-- pv_equiv track=rewrite | github.com/Dr-Horv/Advent-of-Code-2020 | src/day06/solver.py | solve
-- ===== SOURCE A (Python) =====
-- def solve(data, part_two=False):
--     questions = set()
--     yes_count = 0
--     everyone_count = 0
--     count = dict()
--     people = 0
--
--     for l in data:
--         if len(l) == 0:
--             yes_count += len(questions)
--             everyone_count += len([q for q in questions if people == count[q]])
--             questions = set()
--             count = dict()
--             people = 0
--             continue
--
--         people += 1
--         for c in l:
--             questions.add(c)
--             count[c] = count.get(c, 0) + 1
--
--
--     yes_count += len(questions)
--     everyone_count += len([q for q in questions if people == count[q]])
--     if not part_two:
--         return yes_count
--     else:
--         return everyone_count
-- ===== SOURCE B (Python) =====
-- def solve(data, part_two=False):
--     # Pass 1: partition the lines into groups separated by empty lines
--     # (the final group has no trailing blank).
--     groups = []
--     cur = []
--     for l in data:
--         if len(l) == 0:
--             groups.append(cur)
--             cur = []
--         else:
--             cur.append(l)
--     groups.append(cur)
--
--     # Pass 2: aggregate each group with one character counter.
--     yes_count = 0
--     everyone_count = 0
--     for g in groups:
--         cnt = {}
--         for line in g:
--             for ch in line:
--                 cnt[ch] = cnt.get(ch, 0) + 1
--         people = len(g)
--         yes_count += len(cnt)
--         everyone_count += sum(1 for v in cnt.values() if v == people)
--     return everyone_count if part_two else yes_count
-- ===== Notes on version B (the rewrite author's own statement) =====
-- stated objective: alternative
-- what changed: Replaces A's single interleaved loop (reset-at-blank-line with a separate questions set, a count dict and a duplicated flush block after the loop) by a grouping pass followed by a per-group aggregation pass that uses only one counter per group and the group's length as the people count.
import Mathlib
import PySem

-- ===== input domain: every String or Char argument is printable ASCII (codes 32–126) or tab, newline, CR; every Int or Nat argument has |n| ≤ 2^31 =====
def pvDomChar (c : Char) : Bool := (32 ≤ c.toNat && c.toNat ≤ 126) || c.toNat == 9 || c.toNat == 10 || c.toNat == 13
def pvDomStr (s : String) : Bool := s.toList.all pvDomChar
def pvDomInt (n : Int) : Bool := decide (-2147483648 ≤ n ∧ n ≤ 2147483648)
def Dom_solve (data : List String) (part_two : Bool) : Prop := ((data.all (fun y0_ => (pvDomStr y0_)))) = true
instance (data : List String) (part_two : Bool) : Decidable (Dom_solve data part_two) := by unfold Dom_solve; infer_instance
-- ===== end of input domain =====

-- B replaces A's single interleaved loop (reset at blank lines, duplicated flush after
-- the loop) by a grouping pass followed by a per-group counter aggregation (objective: alternative).

-- ===== PORT A =====
-- A's loop state: (questions, yes_count, everyone_count, count, people).
def solveStep (st : PySem.Set Char × Int × Int × PySem.Dict Char Int × Int) (l : String) :
    PySem.Set Char × Int × Int × PySem.Dict Char Int × Int :=
  match st with
  | (questions, yes, everyone, count, people) =>
    if PySem.Str.len l = 0 then
      -- flush: yes += len(questions); everyone += len([q for q in questions if people == count[q]])
      -- (only the LENGTH of the comprehension is used, so the set's hash order is irrelevant;
      --  count[q] never raises since every q ∈ questions is a key of count, so getD is exact)
      (PySem.Set.empty,
       yes + (questions.length : Int),
       everyone + ((questions.filter (fun q => decide (people = count.getD q 0))).length : Int),
       PySem.Dict.empty, 0)
    else
      -- people += 1; for c in l: questions.add(c); count[c] = count.get(c, 0) + 1
      let qc := l.toList.foldl
        (fun (p : PySem.Set Char × PySem.Dict Char Int) c =>
          (PySem.Set.add p.1 c, p.2.insert c (p.2.getD c 0 + 1)))
        (questions, count)
      (qc.1, yes, everyone, qc.2, people + 1)

def solve (data : List String) (part_two : Bool) : Int :=
  match data.foldl solveStep (PySem.Set.empty, 0, 0, PySem.Dict.empty, 0) with
  | (questions, yes, everyone, count, people) =>
    let yes' := yes + (questions.length : Int)
    let everyone' := everyone + ((questions.filter (fun q => decide (people = count.getD q 0))).length : Int)
    if !part_two then yes' else everyone'

-- ===== PORT B =====
-- grouping pass: (groups so far, current group)
def groupStep (st : List (List String) × List String) (l : String) :
    List (List String) × List String :=
  if PySem.Str.len l = 0 then (st.1 ++ [st.2], []) else (st.1, st.2 ++ [l])

-- per-group counter: for line in g: for ch in line: cnt[ch] = cnt.get(ch, 0) + 1
def groupCounter (g : List String) : PySem.Dict Char Int :=
  g.foldl
    (fun d line => line.toList.foldl (fun d c => d.insert c (d.getD c 0 + 1)) d)
    PySem.Dict.empty

def solve_alt (data : List String) (part_two : Bool) : Int :=
  let gc := data.foldl groupStep ([], [])
  let groups := gc.1 ++ [gc.2]
  let ye := groups.foldl
    (fun (acc : Int × Int) g =>
      let cnt := groupCounter g
      let people : Int := (g.length : Int)
      (acc.1 + (cnt.size : Int),
       acc.2 + ((cnt.values.filter (fun v => v == people)).length : Int)))
    (0, 0)
  if part_two then ye.2 else ye.1

-- ===== PRECONDITION & SPEC =====
def Spec_solve (data : List String) (part_two : Bool) (out : Int) : Prop := out = solve_alt data part_two
instance (data : List String) (part_two : Bool) (out : Int) : Decidable (Spec_solve data part_two out) := by unfold Spec_solve; infer_instance

-- ===== CLAIM (what is proved, stated in full; the proofs are below) =====
def Claim_equal_solve : Prop := ∀ (data : List String) (part_two : Bool), Dom_solve data part_two → Spec_solve data part_two (solve data part_two)

-- ===== LEMMAS AND PROOFS =====

-- all characters of a group, in order
def grpChars (g : List String) : List Char := g.flatMap String.toList

-- the groups / final current group produced by B's grouping pass, recursively
def bGroups (cur : List String) : List String → List (List String)
  | [] => []
  | l :: rest => if PySem.Str.len l = 0 then cur :: bGroups [] rest else bGroups (cur ++ [l]) rest

def bCur (cur : List String) : List String → List String
  | [] => cur
  | l :: rest => if PySem.Str.len l = 0 then bCur [] rest else bCur (cur ++ [l]) rest

-- per-group contribution of B
def contrib (g : List String) : Int × Int :=
  ((((PySem.Dict.counter (grpChars g) : PySem.Dict Char Int).size : Int)),
   ((((PySem.Dict.counter (grpChars g) : PySem.Dict Char Int).values.filter
        (fun v => v == (g.length : Int))).length : Int)))

def addContribs (acc : Int × Int) (gs : List (List String)) : Int × Int :=
  gs.foldl (fun acc g => (acc.1 + (contrib g).1, acc.2 + (contrib g).2)) acc

-- empty-line test of the two ports coincide
lemma len_zero_iff (l : String) : PySem.Str.len l = 0 ↔ l = "" := by
  rw [PySem.Str.len_eq]
  simp

-- one line of counting continues the counter
lemma dict_line (cs l : List Char) :
    l.foldl (fun d c => d.insert c (d.getD c 0 + 1)) (PySem.Dict.counter cs)
      = PySem.Dict.counter (cs ++ l) := by
  rw [PySem.Dict.counter_eq_foldl, PySem.Dict.counter_eq_foldl, List.foldl_append]
  rfl

lemma groupCounter_gen (g : List String) : ∀ cs : List Char,
    g.foldl (fun d line => line.toList.foldl (fun d c => d.insert c (d.getD c 0 + 1)) d)
        (PySem.Dict.counter cs)
      = PySem.Dict.counter (cs ++ grpChars g) := by
  induction g with
  | nil => intro cs; simp [grpChars]
  | cons line g ih =>
    intro cs
    simp only [List.foldl_cons, dict_line, ih, grpChars, List.flatMap_cons, List.append_assoc]

lemma groupCounter_eq (g : List String) :
    groupCounter g = PySem.Dict.counter (grpChars g) := by
  have h := groupCounter_gen g []
  simpa [groupCounter] using h

-- group-fold of solve_alt equals addContribs
lemma ye_fold_eq (gs : List (List String)) (acc : Int × Int) :
    gs.foldl
      (fun (acc : Int × Int) g =>
        let cnt := groupCounter g
        let people : Int := (g.length : Int)
        (acc.1 + (cnt.size : Int),
         acc.2 + ((cnt.values.filter (fun v => v == people)).length : Int)))
      acc = addContribs acc gs := by
  unfold addContribs
  apply PySem.List.foldl_congr_mem
  intro a g _
  simp [groupCounter_eq, contrib]

-- grouping fold equals the recursive description
lemma groupFold_eq (data : List String) : ∀ (gs : List (List String)) (cur : List String),
    data.foldl groupStep (gs, cur) = (gs ++ bGroups cur data, bCur cur data) := by
  induction data with
  | nil => intro gs cur; simp [bGroups, bCur]
  | cons l rest ih =>
    intro gs cur
    by_cases h : l = ""
    · simp [groupStep, bGroups, bCur, h, ih]
    · simp [groupStep, bGroups, bCur, h, ih]

-- per-group contribution facts, matching A's flush with B's counter
lemma flush_yes (cs : List Char) :
    ((PySem.Set.ofList cs).length : Int) = ((PySem.Dict.counter cs : PySem.Dict Char Int).size : Int) := by
  have h := PySem.Dict.items_counter (xs := cs)
  simp [PySem.Dict.size, h]

lemma flush_everyone (cs : List Char) (p : Int) :
    (((PySem.Set.ofList cs).filter
        (fun q => decide (p = (PySem.Dict.counter cs : PySem.Dict Char Int).getD q 0))).length : Int)
      = (((PySem.Dict.counter cs : PySem.Dict Char Int).values.filter (fun v => v == p)).length : Int) := by
  have hb : ∀ a b : Int, (a == b) = decide (b = a) := fun a b => by
    by_cases h : a = b
    · simp [h]
    · have h' : ¬ b = a := fun hh => h hh.symm
      simp [h, h']
  have hv := PySem.Dict.values_eq_map_keys (d := (PySem.Dict.counter cs : PySem.Dict Char Int))
    (PySem.Dict.nodup_keys_counter cs) 0
  rw [hv, PySem.Dict.keys_counter, List.filter_map, List.length_map]
  congr 2
  exact List.filter_congr (fun x _ => by rw [Function.comp_apply, hb])

-- A's inner loop extends set and counter by the line's characters
lemma inner_loop_eq (cs : List Char) (l : List Char) :
    l.foldl
      (fun (p : PySem.Set Char × PySem.Dict Char Int) c =>
        (PySem.Set.add p.1 c, p.2.insert c (p.2.getD c 0 + 1)))
      (PySem.Set.ofList cs, PySem.Dict.counter cs)
    = (PySem.Set.ofList (cs ++ l), PySem.Dict.counter (cs ++ l)) := by
  rw [PySem.List.foldl_prod_mk (f := fun s c => PySem.Set.add s c)
      (g := fun d c => PySem.Dict.insert d c (d.getD c 0 + 1))]
  congr 1
  · rw [PySem.Set.ofList_append]; rfl
  · exact dict_line cs l

-- main invariant: A's fold from the state of a partial group equals B's description
lemma main_inv (data : List String) : ∀ (cur : List String) (y e : Int),
    data.foldl solveStep
      (PySem.Set.ofList (grpChars cur), y, e, PySem.Dict.counter (grpChars cur), (cur.length : Int))
    = (PySem.Set.ofList (grpChars (bCur cur data)),
       (addContribs (y, e) (bGroups cur data)).1,
       (addContribs (y, e) (bGroups cur data)).2,
       PySem.Dict.counter (grpChars (bCur cur data)),
       ((bCur cur data).length : Int)) := by
  induction data with
  | nil => intro cur y e; simp [bGroups, bCur, addContribs]
  | cons l rest ih =>
    intro cur y e
    by_cases h : PySem.Str.len l = 0
    · simp only [List.foldl_cons, solveStep, h, if_true, bGroups, bCur]
      rw [flush_yes, flush_everyone]
      have h0 : (PySem.Set.empty : PySem.Set Char) = PySem.Set.ofList (grpChars []) := rfl
      have h1 : (PySem.Dict.empty : PySem.Dict Char Int) = PySem.Dict.counter (grpChars []) := rfl
      have h2 : (0 : Int) = (([] : List String).length : Int) := rfl
      rw [h0, h1, h2, ih []]
      rfl
    · simp only [List.foldl_cons, solveStep, h, if_false]
      rw [inner_loop_eq]
      have hc : grpChars cur ++ l.toList = grpChars (cur ++ [l]) := by
        simp [grpChars]
      have hl : ((cur.length : Int) + 1) = ((cur ++ [l]).length : Int) := by
        simp
      have hne : ¬ l = "" := fun he => h ((len_zero_iff l).mpr he)
      rw [hc, hl, ih (cur ++ [l])]
      simp [bGroups, bCur, hne]

-- ===== VERDICT (by name: the statement is the Claim_ definition above) =====
theorem solve_spec : Claim_equal_solve := by
  intro data part_two _
  unfold Spec_solve solve solve_alt
  have hinit : ((PySem.Set.empty : PySem.Set Char), (0 : Int), (0 : Int),
      (PySem.Dict.empty : PySem.Dict Char Int), (0 : Int))
      = (PySem.Set.ofList (grpChars []), (0 : Int), (0 : Int),
         PySem.Dict.counter (grpChars []), (([] : List String).length : Int)) := rfl
  rw [hinit, main_inv data [], groupFold_eq data [] []]
  have happ : addContribs (0, 0) ((bGroups [] data) ++ [bCur [] data])
      = ((addContribs (0, 0) (bGroups [] data)).1 + (contrib (bCur [] data)).1,
         (addContribs (0, 0) (bGroups [] data)).2 + (contrib (bCur [] data)).2) := by
    simp [addContribs, List.foldl_append]
  simp only [ye_fold_eq, List.nil_append, happ, flush_yes, flush_everyone]
  cases part_two <;> simp [contrib]
-- pv_equiv track=rewrite | github.com/bobkatla/PythonTesting | FB/quali_round/B_fb/main.py | solution
-- ===== SOURCE A (Python) =====
-- def solution(cells):
--     n = len(cells)
--     min_X = None
--     possible_sets = None
--     # check for row cases
--     for i in range(n):
--         check_min_X = 0
--         can_win = True
--         for j in range(n):
--             c = cells[i][j]
--             if c == 'O' or (min_X is not None and check_min_X > min_X):
--                 can_win = False
--                 break
--             elif c == '.':
--                 check_min_X += 1
--                 check_col_win = True
--                 for a in range(n):
--                     if a != i and cells[a][j] != 'X':
--                         check_col_win = False
--                         break
--                 if check_col_win:
--                     can_win = False
--                     break
--
--         if can_win:
--             if min_X is None or check_min_X < min_X:
--                 min_X = check_min_X
--                 possible_sets = 1
--             elif check_min_X == min_X:
--                 possible_sets += 1
--     # check for col cases
--     for i in range(n):
--         check_min_X = 0
--         can_win = True
--         for j in range(n):
--             c = cells[j][i]
--             if c == 'O' or (min_X is not None and check_min_X > min_X):
--                 can_win = False
--                 break
--             elif c == '.':
--                 check_min_X += 1
--         if can_win:
--             if min_X is None or check_min_X < min_X:
--                 min_X = check_min_X
--                 possible_sets = 1
--             elif check_min_X == min_X:
--                 possible_sets += 1
--     return min_X, possible_sets
-- ===== SOURCE B (Python) =====
-- def solution(cells):
--     n = len(cells)
--     # per-column count of non-'X' cells (computed once: removes A's inner O(n) column scan)
--     col_nonX = [sum(1 for a in range(n) if cells[a][j] != 'X') for j in range(n)]
--     candidates = []
--     for i in range(n):
--         row = cells[i]
--         if any(row[j] == 'O' for j in range(n)):
--             continue
--         dots = [j for j in range(n) if row[j] == '.']
--         if any(col_nonX[j] == 1 for j in dots):
--             continue
--         candidates.append(len(dots))
--     for i in range(n):
--         col = [cells[j][i] for j in range(n)]
--         if 'O' in col:
--             continue
--         candidates.append(col.count('.'))
--     if not candidates:
--         return None, None
--     m = min(candidates)
--     return m, candidates.count(m)
-- ===== Notes on version B (the rewrite author's own statement) =====
-- stated objective: alternative
-- what changed: B precomputes one non-'X' count per column so A's per-dot inner column rescan disappears, and replaces A's stateful min/count accumulator (with its pruning break) by collecting the list of winnable-line costs and taking min and count over it.
-- outside the precondition, e.g. on solution([['O', 'O'], ['O']]): A returns (None, None), B raises IndexError
import Mathlib
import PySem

**Exercise details**
Copy every line of the records above that contains "rewrite".

**Exercise result**
-- pv_equiv track=rewrite | github.com/Dr-Horv/Advent-of-Code-2020 | src/day06/solver.py | solve
-- ===== Notes on version B (the rewrite author's own statement) =====
-- pv_equiv track=rewrite | github.com/bobkatla/PythonTesting | FB/quali_round/B_fb/main.py | solution
-- ===== Notes on version B (the rewrite author's own statement) =====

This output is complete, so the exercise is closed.